Diagonals indeed seem attractive in this context, but if each new one would depend on the previous one (which propagates information from previous ones too, such as longer {col,row}spans), what are the advantages over row-by-row or column-by-column definition?

@mb21
Copy link

mb21 commented Dec 1, 2018

Definitely looks interesting... maybe you can fill in the main function with some example tables that are printed? For example, how are row- and col-spans handled? And what about jgm/pandoc#1024 (comment) ?

@dbaynard
Copy link
Author

dbaynard commented Dec 4, 2018

Thanks for feedback so far. I've searched for anything published on this, but I haven't yet found anything. As I mentioned on the issue, I hope the process of implementing this will help, whether or not this implementation itself does.

Diagonals indeed seem attractive in this context, but if each new one would depend on the previous one (which propagates information from previous ones too, such as longer {col,row}spans), what are the advantages over row-by-row or column-by-column definition?

For a diagonalized table, all valid tables (no matter their size) have the same type (the Table a synonym). The row-by-row examples I've seen relying on type indexes have different types for different size tables. I'm not yet able to actually produce a diagonalized table yet from an existing list, though (I may try with [] rather than List n for the elements of the T, first).

maybe you can fill in the main function with some example tables that are printed?

OK — there are a number of examples in the issue, though it would be very helpful to have a list of test cases.

For example, how are row- and col-spans handled?

I'm not quite sure about this, though there are positions within the resulting data structures that uniquely correspond to new rows/columns (e.g. :+: introduces a new column and a new row, :-: introduces a new column, and :|: a new row.

And what about jgm/pandoc#1024 (comment)?

a b b    letters are repeated to represent
a c d    cells spanning multiple rows or columns
e e d

So this would be something along the lines of

Nil :+:
  A :- Nil :+:
    a :- B :- Nil :+:
      E :- C :- b :- Nil :::
    e :- D :- Nil :::
  d :- Nil :::
End

The upper case letters indicate the first time in the data structure traversal that a cell is encountered.

I'm not yet sure what to do about the lower case points.
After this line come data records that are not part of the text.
-- pv_equiv track=rewrite | github.com/Spmart/chain-analyzer | analyzer.py | is_regular_right
-- ===== SOURCE A (Python) =====
-- def contains_all(str, set):
--     """Проверить, что 'str' содержит все символы из 'set'"""
--     return 0 not in [c in str for c in set]
--
-- def is_regular_right(VT, VN, P):
--     """Проверяет, относится ли грамматика к третьему типу (РП)"""
--     left_sides = list(P.keys())
--     right_sides = list(P.values())
--     VT_str = ''.join(VT)
--     VN_str = ''.join(VN)
--     for left_side in left_sides:
--         if not contains_all(VN_str, left_side):
--             return False
--     for right_side in right_sides:
--         for item in right_side:
--             if len(item) == 1:  # если длина строки = 1
--                 if not contains_all(VT_str, item):
--                     return False
--             elif len(item) == 2:  # если длина строки = 2
--                 if not contains_all(VT_str, item[0]):  # самый левый символ должен быть в VT
--                     return False
--                 if not contains_all(VN_str, item[1]):  # самый правый символ должен быть в VN
--                     return False
--             else:  # если в строке больше двух позиций
--                 return False
--     for left_side in left_sides:  # проверить, что терминалы в правилах для нетерминала идентичны
--         right_side = list(P.get(left_side))  # получить правую часть для каждого нетерминала
--         terminal = ''
--         for item in right_side:
--             if len(item) == 1:
--                 if terminal == '':  # если это первая итерация, то записать терминал
--                     terminal = item
--                 if terminal != item:
--                     return False
--             else:
--                 if terminal == '':
--                     terminal = item[0]
--                 if terminal != item[0]:
--                     return False
--     return True
-- ===== SOURCE B (Python) =====
-- def is_regular_right(VT, VN, P):
--     """Single pass over P.items() with set-based membership and an on-the-fly
--     expected-terminal per nonterminal."""
--     VT_chars = set(''.join(VT))
--     VN_chars = set(''.join(VN))
--     for lhs, rules in P.items():
--         if any(ch not in VN_chars for ch in lhs):
--             return False
--         expected = None
--         for item in rules:
--             if len(item) == 1:
--                 if item not in VT_chars:
--                     return False
--                 t = item
--             elif len(item) == 2:
--                 if item[0] not in VT_chars or item[1] not in VN_chars:
--                     return False
--                 t = item[0]
--             else:
--                 return False
--             if expected is None:
--                 expected = t
--             elif expected != t:
--                 return False
--     return True
-- ===== Notes on version B (the rewrite author's own statement) =====
-- stated objective: alternative
-- what changed: A joins VT/VN into strings and makes three separate grouped passes (all left sides, then all right-side shapes, then a terminal-consistency pass that re-looks every key up in P); B makes one pass over P.items(), checks the lhs characters, and fuses shape, membership (via precomputed character sets) and an on-the-fly expected-terminal check per nonterminal.
import Mathlib
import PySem

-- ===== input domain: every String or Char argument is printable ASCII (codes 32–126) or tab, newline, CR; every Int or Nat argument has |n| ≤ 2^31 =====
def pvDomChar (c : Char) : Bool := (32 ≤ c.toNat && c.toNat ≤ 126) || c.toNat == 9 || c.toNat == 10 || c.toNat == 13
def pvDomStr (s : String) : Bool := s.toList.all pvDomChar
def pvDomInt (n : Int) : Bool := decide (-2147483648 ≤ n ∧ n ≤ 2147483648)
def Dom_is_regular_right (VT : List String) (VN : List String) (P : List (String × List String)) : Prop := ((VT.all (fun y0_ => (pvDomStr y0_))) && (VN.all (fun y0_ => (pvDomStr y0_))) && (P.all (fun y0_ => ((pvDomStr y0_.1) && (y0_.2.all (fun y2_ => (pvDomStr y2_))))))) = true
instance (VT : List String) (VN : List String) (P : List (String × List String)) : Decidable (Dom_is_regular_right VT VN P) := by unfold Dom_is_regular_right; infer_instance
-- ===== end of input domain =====

-- B replaces A's three separate grouped scans (lhs loop, rule-shape loop, terminal-consistency
-- loop with dict re-lookups) by one pass over the items with set-based membership; objective: alternative.

-- ===== PORT A =====
-- contains_all(str, set):  0 not in [c in str for c in set]
def containsAllA (s : List Char) (t : List Char) : Bool :=
  !((t.map (fun c => s.contains c)).contains false)

-- first loop: every left side made of characters of VN_str
def aLoop1 (VNstr : List Char) : List String → Bool
  | [] => true
  | l :: rest => if !containsAllA VNstr l.toList then false else aLoop1 VNstr rest

-- inner loop of the second pass over one right side
def aLoop2Items (VTstr VNstr : List Char) : List String → Bool
  | [] => true
  | item :: rest =>
    let cs := item.toList
    if cs.length == 1 then
      if !containsAllA VTstr cs then false else aLoop2Items VTstr VNstr rest
    else if cs.length == 2 then
      match cs with
      | c0 :: c1 :: _ =>
        if !containsAllA VTstr [c0] then false
        else if !containsAllA VNstr [c1] then false
        else aLoop2Items VTstr VNstr rest
      | _ => false  -- unreachable: cs.length = 2
    else false

def aLoop2 (VTstr VNstr : List Char) : List (List String) → Bool
  | [] => true
  | rs :: rest => if aLoop2Items VTstr VNstr rs then aLoop2 VTstr VNstr rest else false

-- third pass: terminals of the rules of one nonterminal are identical ('' sentinel as in A)
def aLoop3Items (terminal : List Char) : List String → Bool
  | [] => true
  | item :: rest =>
    let cs := item.toList
    if cs.length == 1 then
      let terminal' := if terminal == ([] : List Char) then cs else terminal
      if terminal' != cs then false else aLoop3Items terminal' rest
    else
      match cs with
      | c0 :: _ =>
        let terminal' := if terminal == ([] : List Char) then [c0] else terminal
        if terminal' != [c0] then false else aLoop3Items terminal' rest
      | [] => false  -- in Python item[0] would raise IndexError; unreachable: loop 2 already returned False

def aLoop3 (d : PySem.Dict String (List String)) : List String → Bool
  | [] => true
  | k :: rest =>
    match d.get? k with
    | some rs => if aLoop3Items [] rs then aLoop3 d rest else false
    | none => false  -- unreachable: k is one of d's keys

def is_regular_right (VT : List String) (VN : List String) (P : List (String × List String)) : Bool :=
  let d := PySem.Dict.ofList P
  let leftSides := d.keys
  let rightSides := d.values
  let VTstr := VT.flatMap String.toList   -- characters of ''.join(VT)
  let VNstr := VN.flatMap String.toList   -- characters of ''.join(VN)
  if aLoop1 VNstr leftSides then
    if aLoop2 VTstr VNstr rightSides then aLoop3 d leftSides else false
  else false

-- ===== PORT B =====
-- inner loop over the rules of one nonterminal; `expected` is the pending terminal (None at start)
def bInner (VTset VNset : PySem.Set Char) (expected : Option Char) : List String → Bool
  | [] => true
  | item :: rest =>
    match item.toList with
    | [c] =>
      if !(PySem.Set.contains VTset c) then false
      else
        match expected with
        | none => bInner VTset VNset (some c) rest
        | some e => if e != c then false else bInner VTset VNset (some e) rest
    | [c0, c1] =>
      if !(PySem.Set.contains VTset c0) || !(PySem.Set.contains VNset c1) then false
      else
        match expected with
        | none => bInner VTset VNset (some c0) rest
        | some e => if e != c0 then false else bInner VTset VNset (some e) rest
    | _ => false

def bPairs (VTset VNset : PySem.Set Char) : List (String × List String) → Bool
  | [] => true
  | (lhs, rules) :: rest =>
    if lhs.toList.any (fun ch => !(PySem.Set.contains VNset ch)) then false
    else if bInner VTset VNset none rules then bPairs VTset VNset rest else false

def is_regular_right_alt (VT : List String) (VN : List String) (P : List (String × List String)) : Bool :=
  let VTset := PySem.Set.ofList (VT.flatMap String.toList)   -- set(''.join(VT))
  let VNset := PySem.Set.ofList (VN.flatMap String.toList)   -- set(''.join(VN))
  bPairs VTset VNset (PySem.Dict.ofList P).items

-- ===== PRECONDITION & SPEC =====
def Spec_is_regular_right (VT : List String) (VN : List String) (P : List (String × List String)) (out : Bool) : Prop := out = is_regular_right_alt VT VN P
instance (VT : List String) (VN : List String) (P : List (String × List String)) (out : Bool) : Decidable (Spec_is_regular_right VT VN P out) := by unfold Spec_is_regular_right; infer_instance

-- ===== CLAIM (what is proved, stated in full; the proofs are below) =====
def Claim_equal_is_regular_right : Prop := ∀ (VT : List String) (VN : List String) (P : List (String × List String)), Dom_is_regular_right VT VN P → Spec_is_regular_right VT VN P (is_regular_right VT VN P)

-- ===== LEMMAS AND PROOFS =====

theorem aLoop1_eq_all (VNstr : List Char) (ks : List String) :
    aLoop1 VNstr ks = ks.all (fun l => containsAllA VNstr l.toList) := by
  induction ks with
  | nil => rfl
  | cons k rest ih =>
    simp only [aLoop1, List.all_cons, ih]
    cases containsAllA VNstr k.toList <;> simp

theorem aLoop2_eq_all (VTstr VNstr : List Char) (rss : List (List String)) :
    aLoop2 VTstr VNstr rss = rss.all (fun rs => aLoop2Items VTstr VNstr rs) := by
  induction rss with
  | nil => rfl
  | cons rs rest ih =>
    simp only [aLoop2, List.all_cons, ih]
    cases aLoop2Items VTstr VNstr rs <;> simp

theorem aLoop3_eq_all (d : PySem.Dict String (List String)) (L : List (String × List String))
    (h : ∀ p ∈ L, d.get? p.1 = some p.2) :
    aLoop3 d (L.map Prod.fst) = L.all (fun p => aLoop3Items [] p.2) := by
  induction L with
  | nil => rfl
  | cons p rest ih =>
    have hp := h p (by simp)
    simp only [List.map_cons, aLoop3, hp, List.all_cons,
      ih (fun q hq => h q (by simp [hq]))]
    cases aLoop3Items [] p.2 <;> simp

theorem bPairs_eq_all (VTset VNset : PySem.Set Char) (L : List (String × List String)) :
    bPairs VTset VNset L = L.all (fun p =>
      !(p.1.toList.any (fun ch => !(PySem.Set.contains VNset ch))) && bInner VTset VNset none p.2) := by
  induction L with
  | nil => rfl
  | cons p rest ih =>
    obtain ⟨lhs, rules⟩ := p
    simp only [bPairs, List.all_cons, ih]
    cases lhs.toList.any (fun ch => !(PySem.Set.contains VNset ch)) <;>
      cases bInner VTset VNset none rules <;> simp

-- membership through Set.ofList is membership in the underlying character list
theorem set_contains_ofList (s : List Char) (c : Char) :
    PySem.Set.contains (PySem.Set.ofList s) c = s.contains c := by
  simp only [PySem.Set.contains, List.contains_eq_mem, PySem.Set.mem_ofList]

theorem containsAllA_singleton (s : List Char) (c : Char) :
    containsAllA s [c] = s.contains c := by
  simp [containsAllA]

theorem containsAllA_eq_not_any (s : List Char) (t : List Char) :
    containsAllA s t = !(t.any (fun ch => !(PySem.Set.contains (PySem.Set.ofList s) ch))) := by
  induction t with
  | nil => rfl
  | cons c rest ih =>
    simp only [containsAllA, List.map_cons, List.any_cons] at *
    rw [set_contains_ofList]
    cases hc : s.contains c <;> simp_all [containsAllA]

-- state correspondence between A's '' sentinel and B's Option
def StateRel (term : List Char) (e : Option Char) : Prop :=
  (term = [] ∧ e = none) ∨ ∃ c, term = [c] ∧ e = some c

-- the heart: A's shape pass && A's terminal pass over the same rules = B's fused inner loop
theorem rules_eq (VTstr VNstr : List Char) (rules : List String) :
    ∀ (term : List Char) (e : Option Char), StateRel term e →
      (aLoop2Items VTstr VNstr rules && aLoop3Items term rules)
        = bInner (PySem.Set.ofList VTstr) (PySem.Set.ofList VNstr) e rules := by
  induction rules with
  | nil => intro term e _; rfl
  | cons item rest ih =>
    intro term e hrel
    rcases hcs : item.toList with _ | ⟨c0, _ | ⟨c1, tail⟩⟩
    · -- empty item: A's shape pass rejects, B rejects
      simp [aLoop2Items, bInner, hcs]
    · -- one-character item
      simp only [aLoop2Items, aLoop3Items, bInner, hcs]
      rw [containsAllA_singleton, ← set_contains_ofList]
      cases hm : PySem.Set.contains (PySem.Set.ofList VTstr) c0
      · simp
      · rcases hrel with ⟨ht, he⟩ | ⟨c, ht, he⟩
        · subst ht he
          simp
          exact ih [c0] (some c0) (Or.inr ⟨c0, rfl, rfl⟩)
        · subst ht he
          by_cases hec : c = c0
          · subst hec
            simp
            exact ih [c] (some c) (Or.inr ⟨c, rfl, rfl⟩)
          · have h1 : ([c] == ([] : List Char)) = false := by simp
            simp [h1, bne, hec]
    · rcases tail with _ | ⟨c2, tail2⟩
      · -- two-character item
        simp only [aLoop2Items, aLoop3Items, bInner, hcs]
        rw [containsAllA_singleton, containsAllA_singleton,
          ← set_contains_ofList VTstr, ← set_contains_ofList VNstr]
        cases hm0 : PySem.Set.contains (PySem.Set.ofList VTstr) c0
        · simp
        · cases hm1 : PySem.Set.contains (PySem.Set.ofList VNstr) c1
          · simp
          · rcases hrel with ⟨ht, he⟩ | ⟨c, ht, he⟩
            · subst ht he
              simp
              exact ih [c0] (some c0) (Or.inr ⟨c0, rfl, rfl⟩)
            · subst ht he
              by_cases hec : c = c0
              · subst hec
                simp
                exact ih [c] (some c) (Or.inr ⟨c, rfl, rfl⟩)
              · have h1 : ([c] == ([] : List Char)) = false := by simp
                simp [h1, bne, hec]
      · -- length ≥ 3: both reject
        simp [aLoop2Items, bInner, hcs]

theorem all_and_distrib {α : Type} (l : List α) (p q : α → Bool) :
    (l.all p && l.all q) = l.all (fun x => p x && q x) := by
  induction l with
  | nil => rfl
  | cons x rest ih =>
    simp only [List.all_cons, ← ih]
    cases p x <;> cases q x <;> cases rest.all p <;> cases rest.all q <;> rfl

theorem pair_eq (VTstr VNstr : List Char) (lhs : String) (rules : List String) :
    (containsAllA VNstr lhs.toList && (aLoop2Items VTstr VNstr rules && aLoop3Items [] rules))
      = (!(lhs.toList.any (fun ch => !(PySem.Set.contains (PySem.Set.ofList VNstr) ch)))
          && bInner (PySem.Set.ofList VTstr) (PySem.Set.ofList VNstr) none rules) := by
  rw [containsAllA_eq_not_any, rules_eq VTstr VNstr rules [] none (Or.inl ⟨rfl, rfl⟩)]

-- ===== VERDICT (by name: the statement is the Claim_ definition above) =====
theorem is_regular_right_spec : Claim_equal_is_regular_right := by
  intro VT VN P _
  show is_regular_right VT VN P = is_regular_right_alt VT VN P
  simp only [is_regular_right, is_regular_right_alt]
  set d := PySem.Dict.ofList P with hd
  set VTstr := VT.flatMap String.toList
  set VNstr := VN.flatMap String.toList
  have hnd : d.keys.Nodup := PySem.Dict.nodup_keys_ofList P
  have hkeys : d.keys = d.items.map Prod.fst := rfl
  have hvals : d.values = d.items.map Prod.snd := rfl
  rw [hkeys, hvals, bPairs_eq_all,
    aLoop3_eq_all d d.items (fun p hp => PySem.Dict.get?_of_mem_items d hp hnd),
    aLoop1_eq_all, aLoop2_eq_all, List.all_map, List.all_map]
  have : ∀ (a b c : Bool), (if a then if b then c else false else false) = (a && (b && c)) := by
    decide
  rw [this, all_and_distrib, all_and_distrib]
  congr 1
  funext p
  simp only [Function.comp]
  exact pair_eq VTstr VNstr p.1 p.2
One thought would be a data type for Cell that permits an empty spot or a direction.

An empty spot would be useful in actual tables — often a top corner may be empty (no border, even, e.g. the top left and bottom right cells of https://thediagram.com/4_2/table_a.html where there are borders which are often skipped) — and the length indexed Cell types might include 0 anyway.

Constructing the AST, it would be possible to indicate where a cell that would be in that position is merged with one in one of the preceding positions. The * positions allow for simple rectangular cells, the # for more complicated shapes.

- - - - -
- - * -
- * x
- #
-

When traversing the table we'd need to know the span size of a cell we encounter. Ideally, this should be based on the structure of the table. Perhaps there's a way to track the excess number of spots in the grid that a cell spanning multiple rows or columns needs, and then ensure through types (in a similar way to the T type) that there are always that number available.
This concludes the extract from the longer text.